** Opening Given records block **
-- pv_equiv track=rewrite | github.com/suminhan123/coding-test | programmers/lv2/구명 보트/구명보트.py | contain_arr
-- ===== SOURCE A (Python) =====
-- def contain_arr (arr, target):
--   test = arr[:]
--   for t in target:
--     if t in test:
--       test.remove(t)
--     else:
--       return False
--   return True
-- ===== SOURCE B (Python) =====
-- def contain_arr(arr, target):
--     seen = []
--     for v in target:
--         if v in seen:
--             continue
--         seen.append(v)
--         if target.count(v) > arr.count(v):
--             return False
--     return True
-- ===== Notes on version B (the rewrite author's own statement) =====
-- stated objective: alternative
-- what changed: Replaces A's greedy consume-a-mutable-copy loop (copy arr, remove each matched target element) with a per-distinct-value count comparison: target.count(v) <= arr.count(v) for each distinct v of target; nothing is copied or mutated.
import Mathlib
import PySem

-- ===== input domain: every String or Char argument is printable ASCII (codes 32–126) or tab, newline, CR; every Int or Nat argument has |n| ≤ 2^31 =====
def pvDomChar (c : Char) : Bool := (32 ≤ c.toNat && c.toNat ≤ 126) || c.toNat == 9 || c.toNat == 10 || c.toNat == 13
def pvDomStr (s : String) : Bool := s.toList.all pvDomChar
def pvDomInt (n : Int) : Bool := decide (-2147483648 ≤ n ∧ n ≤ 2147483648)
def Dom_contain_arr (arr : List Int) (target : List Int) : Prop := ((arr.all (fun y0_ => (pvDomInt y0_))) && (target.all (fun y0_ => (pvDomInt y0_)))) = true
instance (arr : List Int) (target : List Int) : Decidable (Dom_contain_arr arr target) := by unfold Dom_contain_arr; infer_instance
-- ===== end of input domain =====

-- B replaces A's greedy consume-a-mutable-copy loop with a per-distinct-value count comparison (objective: alternative).

-- ===== PORT A =====
-- A's loop: working copy `test`; for each t of target, if t ∈ test remove its first occurrence, else return False.
def containArrLoopA : List Int → List Int → Bool
  | _, [] => true
  | test, t :: ts => if test.contains t then containArrLoopA (test.erase t) ts else false

def contain_arr (arr : List Int) (target : List Int) : Bool :=
  containArrLoopA arr target

-- ===== PORT B =====
-- B's loop: `seen` accumulates distinct values already checked; for a new v compare target.count v with arr.count v.
def containArrLoopB (arr target : List Int) : List Int → List Int → Bool
  | _, [] => true
  | seen, v :: vs =>
      if seen.contains v then containArrLoopB arr target seen vs
      else if target.count v > arr.count v then false
      else containArrLoopB arr target (seen ++ [v]) vs

def contain_arr_alt (arr : List Int) (target : List Int) : Bool :=
  containArrLoopB arr target [] target

-- ===== PRECONDITION & SPEC =====
def Spec_contain_arr (arr : List Int) (target : List Int) (out : Bool) : Prop := out = contain_arr_alt arr target
instance (arr : List Int) (target : List Int) (out : Bool) : Decidable (Spec_contain_arr arr target out) := by unfold Spec_contain_arr; infer_instance

-- ===== CLAIM (what is proved, stated in full; the proofs are below) =====
def Claim_equal_contain_arr : Prop := ∀ (arr : List Int) (target : List Int), Dom_contain_arr arr target → Spec_contain_arr arr target (contain_arr arr target)

-- ===== LEMMAS AND PROOFS =====

theorem loopA_step (test : List Int) (t : Int) (ts : List Int) :
    containArrLoopA test (t :: ts) =
      if test.contains t then containArrLoopA (test.erase t) ts else false := rfl

theorem loopA_true_iff (ts : List Int) : ∀ test : List Int,
    (containArrLoopA test ts = true ↔ ∀ v : Int, ts.count v ≤ test.count v) := by
  induction ts with
  | nil =>
      intro test
      simp [containArrLoopA]
  | cons t ts ih =>
      intro test
      by_cases h : t ∈ test
      · have hb : test.contains t = true := by simpa using h
        rw [loopA_step, hb, if_pos rfl, ih]
        have hpos : 1 ≤ test.count t := List.one_le_count_iff.mpr h
        constructor
        · intro H v
          have hH := H v
          by_cases hv : v = t
          · subst hv
            have hc : (test.erase v).count v = test.count v - 1 := List.count_erase_self
            have hcc : List.count v (v :: ts) = List.count v ts + 1 := by
              simp
            omega
          · have hc : (test.erase t).count v = test.count v := List.count_erase_of_ne hv
            have hcc : List.count v (t :: ts) = List.count v ts := by
              simp [List.count_cons]
              exact fun h2 => hv h2.symm
            omega
        · intro H v
          have hH := H v
          have hHt := H t
          by_cases hv : v = t
          · subst hv
            have hc : (test.erase v).count v = test.count v - 1 := List.count_erase_self
            have hcc : List.count v (v :: ts) = List.count v ts + 1 := by
              simp
            omega
          · have hc : (test.erase t).count v = test.count v := List.count_erase_of_ne hv
            have hcc : List.count v (t :: ts) = List.count v ts := by
              simp [List.count_cons]
              exact fun h2 => hv h2.symm
            omega
      · have hb : test.contains t = false := by simpa using h
        rw [loopA_step, hb, if_neg Bool.false_ne_true]
        have hz : test.count t = 0 := List.count_eq_zero.mpr h
        have hcc : List.count t (t :: ts) = List.count t ts + 1 := by
          simp
        simp only [Bool.false_eq_true, false_iff, not_forall, not_le]
        exact ⟨t, by omega⟩

theorem loopB_step (arr target seen : List Int) (v : Int) (vs : List Int) :
    containArrLoopB arr target seen (v :: vs) =
      if seen.contains v then containArrLoopB arr target seen vs
      else if target.count v > arr.count v then false
      else containArrLoopB arr target (seen ++ [v]) vs := rfl

theorem loopB_true_iff (arr target : List Int) (vs : List Int) : ∀ seen : List Int,
    (containArrLoopB arr target seen vs = true ↔
      ∀ v ∈ vs, v ∉ seen → target.count v ≤ arr.count v) := by
  induction vs with
  | nil =>
      intro seen
      simp [containArrLoopB]
  | cons v vs ih =>
      intro seen
      by_cases hm : v ∈ seen
      · have hs : seen.contains v = true := by simpa using hm
        rw [loopB_step, hs, if_pos rfl, ih]
        constructor
        · intro H w hw hns
          rcases List.mem_cons.mp hw with rfl | hw'
          · exact absurd hm hns
          · exact H w hw' hns
        · intro H w hw hns
          exact H w (List.mem_cons_of_mem _ hw) hns
      · have hs : seen.contains v = false := by simpa using hm
        by_cases hc : target.count v > arr.count v
        · rw [loopB_step, hs, if_neg Bool.false_ne_true, if_pos hc]
          simp only [Bool.false_eq_true, false_iff, not_forall]
          exact ⟨v, List.mem_cons_self, hm, by omega⟩
        · have hle : target.count v ≤ arr.count v := by omega
          rw [loopB_step, hs, if_neg Bool.false_ne_true, if_neg hc, ih]
          constructor
          · intro H w hw hns
            rcases List.mem_cons.mp hw with rfl | hw'
            · exact hle
            · by_cases hwv : w = v
              · subst hwv; exact hle
              · exact H w hw' (by simp [hns, hwv])
          · intro H w hw hns
            have hns' : w ∉ seen := fun hws => hns (by simp [hws])
            exact H w (List.mem_cons_of_mem _ hw) hns'

theorem contain_arr_eq (arr target : List Int) :
    contain_arr arr target = contain_arr_alt arr target := by
  have hA := loopA_true_iff target arr
  have hB := loopB_true_iff arr target target []
  have : contain_arr arr target = true ↔ contain_arr_alt arr target = true := by
    unfold contain_arr contain_arr_alt
    rw [hA, hB]
    constructor
    · intro H v _ _; exact H v
    · intro H v
      by_cases hv : v ∈ target
      · exact H v hv (by simp)
      · have : target.count v = 0 := List.count_eq_zero.mpr hv
        omega
  exact Bool.eq_iff_iff.mpr this

-- ===== VERDICT (by name: the statement is the Claim_ definition above) =====
theorem contain_arr_spec : Claim_equal_contain_arr := by
  intro arr target _
  exact contain_arr_eq arr target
** Closing Given records block **
*Task goal*:
Copy out all of the records above with nothing altered.

*Finished exercise*:
-- pv_equiv track=rewrite | github.com/suminhan123/coding-test | programmers/lv2/구명 보트/구명보트.py | contain_arr
-- ===== SOURCE A (Python) =====
-- def contain_arr (arr, target):
--   test = arr[:]
--   for t in target:
--     if t in test:
--       test.remove(t)
--     else:
--       return False
--   return True
-- ===== SOURCE B (Python) =====
-- def contain_arr(arr, target):
--     seen = []
--     for v in target:
--         if v in seen:
--             continue
--         seen.append(v)
--         if target.count(v) > arr.count(v):
--             return False
--     return True
-- ===== Notes on version B (the rewrite author's own statement) =====
-- stated objective: alternative
-- what changed: Replaces A's greedy consume-a-mutable-copy loop (copy arr, remove each matched target element) with a per-distinct-value count comparison: target.count(v) <= arr.count(v) for each distinct v of target; nothing is copied or mutated.
import Mathlib
import PySem

-- ===== input domain: every String or Char argument is printable ASCII (codes 32–126) or tab, newline, CR; every Int or Nat argument has |n| ≤ 2^31 =====
def pvDomChar (c : Char) : Bool := (32 ≤ c.toNat && c.toNat ≤ 126) || c.toNat == 9 || c.toNat == 10 || c.toNat == 13
def pvDomStr (s : String) : Bool := s.toList.all pvDomChar
def pvDomInt (n : Int) : Bool := decide (-2147483648 ≤ n ∧ n ≤ 2147483648)
def Dom_contain_arr (arr : List Int) (target : List Int) : Prop := ((arr.all (fun y0_ => (pvDomInt y0_))) && (target.all (fun y0_ => (pvDomInt y0_)))) = true
instance (arr : List Int) (target : List Int) : Decidable (Dom_contain_arr arr target) := by unfold Dom_contain_arr; infer_instance
-- ===== end of input domain =====

-- B replaces A's greedy consume-a-mutable-copy loop with a per-distinct-value count comparison (objective: alternative).

-- ===== PORT A =====
-- A's loop: working copy `test`; for each t of target, if t ∈ test remove its first occurrence, else return False.
def containArrLoopA : List Int → List Int → Bool
  | _, [] => true
  | test, t :: ts => if test.contains t then containArrLoopA (test.erase t) ts else false

def contain_arr (arr : List Int) (target : List Int) : Bool :=
  containArrLoopA arr target

-- ===== PORT B =====
-- B's loop: `seen` accumulates distinct values already checked; for a new v compare target.count v with arr.count v.
def containArrLoopB (arr target : List Int) : List Int → List Int → Bool
  | _, [] => true
  | seen, v :: vs =>
      if seen.contains v then containArrLoopB arr target seen vs
      else if target.count v > arr.count v then false
      else containArrLoopB arr target (seen ++ [v]) vs

def contain_arr_alt (arr : List Int) (target : List Int) : Bool :=
  containArrLoopB arr target [] target

-- ===== PRECONDITION & SPEC =====
def Spec_contain_arr (arr : List Int) (target : List Int) (out : Bool) : Prop := out = contain_arr_alt arr target
instance (arr : List Int) (target : List Int) (out : Bool) : Decidable (Spec_contain_arr arr target out) := by unfold Spec_contain_arr; infer_instance

-- ===== CLAIM (what is proved, stated in full; the proofs are below) =====
def Claim_equal_contain_arr : Prop := ∀ (arr : List Int) (target : List Int), Dom_contain_arr arr target → Spec_contain_arr arr target (contain_arr arr target)

-- ===== LEMMAS AND PROOFS =====

theorem loopA_step (test : List Int) (t : Int) (ts : List Int) :
    containArrLoopA test (t :: ts) =
      if test.contains t then containArrLoopA (test.erase t) ts else false := rfl

theorem loopA_true_iff (ts : List Int) : ∀ test : List Int,
    (containArrLoopA test ts = true ↔ ∀ v : Int, ts.count v ≤ test.count v) := by
  induction ts with
  | nil =>
      intro test
      simp [containArrLoopA]
  | cons t ts ih =>
      intro test
      by_cases h : t ∈ test
      · have hb : test.contains t = true := by simpa using h
        rw [loopA_step, hb, if_pos rfl, ih]
        have hpos : 1 ≤ test.count t := List.one_le_count_iff.mpr h
        constructor
        · intro H v
          have hH := H v
          by_cases hv : v = t
          · subst hv
            have hc : (test.erase v).count v = test.count v - 1 := List.count_erase_self
            have hcc : List.count v (v :: ts) = List.count v ts + 1 := by
              simp
            omega
          · have hc : (test.erase t).count v = test.count v := List.count_erase_of_ne hv
            have hcc : List.count v (t :: ts) = List.count v ts := by
              simp [List.count_cons]
              exact fun h2 => hv h2.symm
            omega
        · intro H v
          have hH := H v
          have hHt := H t
          by_cases hv : v = t
          · subst hv
            have hc : (test.erase v).count v = test.count v - 1 := List.count_erase_self
            have hcc : List.count v (v :: ts) = List.count v ts + 1 := by
              simp
            omega
          · have hc : (test.erase t).count v = test.count v := List.count_erase_of_ne hv
            have hcc : List.count v (t :: ts) = List.count v ts := by
              simp [List.count_cons]
              exact fun h2 => hv h2.symm
            omega
      · have hb : test.contains t = false := by simpa using h
        rw [loopA_step, hb, if_neg Bool.false_ne_true]
        have hz : test.count t = 0 := List.count_eq_zero.mpr h
        have hcc : List.count t (t :: ts) = List.count t ts + 1 := by
          simp
        simp only [Bool.false_eq_true, false_iff, not_forall, not_le]
        exact ⟨t, by omega⟩

theorem loopB_step (arr target seen : List Int) (v : Int) (vs : List Int) :
    containArrLoopB arr target seen (v :: vs) =
      if seen.contains v then containArrLoopB arr target seen vs
      else if target.count v > arr.count v then false
      else containArrLoopB arr target (seen ++ [v]) vs := rfl

theorem loopB_true_iff (arr target : List Int) (vs : List Int) : ∀ seen : List Int,
    (containArrLoopB arr target seen vs = true ↔
      ∀ v ∈ vs, v ∉ seen → target.count v ≤ arr.count v) := by
  induction vs with
  | nil =>
      intro seen
      simp [containArrLoopB]
  | cons v vs ih =>
      intro seen
      by_cases hm : v ∈ seen
      · have hs : seen.contains v = true := by simpa using hm
        rw [loopB_step, hs, if_pos rfl, ih]
        constructor
        · intro H w hw hns
          rcases List.mem_cons.mp hw with rfl | hw'
          · exact absurd hm hns
          · exact H w hw' hns
        · intro H w hw hns
          exact H w (List.mem_cons_of_mem _ hw) hns
      · have hs : seen.contains v = false := by simpa using hm
        by_cases hc : target.count v > arr.count v
        · rw [loopB_step, hs, if_neg Bool.false_ne_true, if_pos hc]
          simp only [Bool.false_eq_true, false_iff, not_forall]
          exact ⟨v, List.mem_cons_self, hm, by omega⟩
        · have hle : target.count v ≤ arr.count v := by omega
          rw [loopB_step, hs, if_neg Bool.false_ne_true, if_neg hc, ih]
          constructor
          · intro H w hw hns
            rcases List.mem_cons.mp hw with rfl | hw'
            · exact hle
            · by_cases hwv : w = v
              · subst hwv; exact hle
              · exact H w hw' (by simp [hns, hwv])
          · intro H w hw hns
            have hns' : w ∉ seen := fun hws => hns (by simp [hws])
            exact H w (List.mem_cons_of_mem _ hw) hns'

theorem contain_arr_eq (arr target : List Int) :
    contain_arr arr target = contain_arr_alt arr target := by
  have hA := loopA_true_iff target arr
  have hB := loopB_true_iff arr target target []
  have : contain_arr arr target = true ↔ contain_arr_alt arr target = true := by
    unfold contain_arr contain_arr_alt
    rw [hA, hB]
    constructor
    · intro H v _ _; exact H v
    · intro H v
      by_cases hv : v ∈ target
      · exact H v hv (by simp)
      · have : target.count v = 0 := List.count_eq_zero.mpr hv
        omega
  exact Bool.eq_iff_iff.mpr this

-- ===== VERDICT (by name: the statement is the Claim_ definition above) =====
theorem contain_arr_spec : Claim_equal_contain_arr := by
  intro arr target _
  exact contain_arr_eq arr target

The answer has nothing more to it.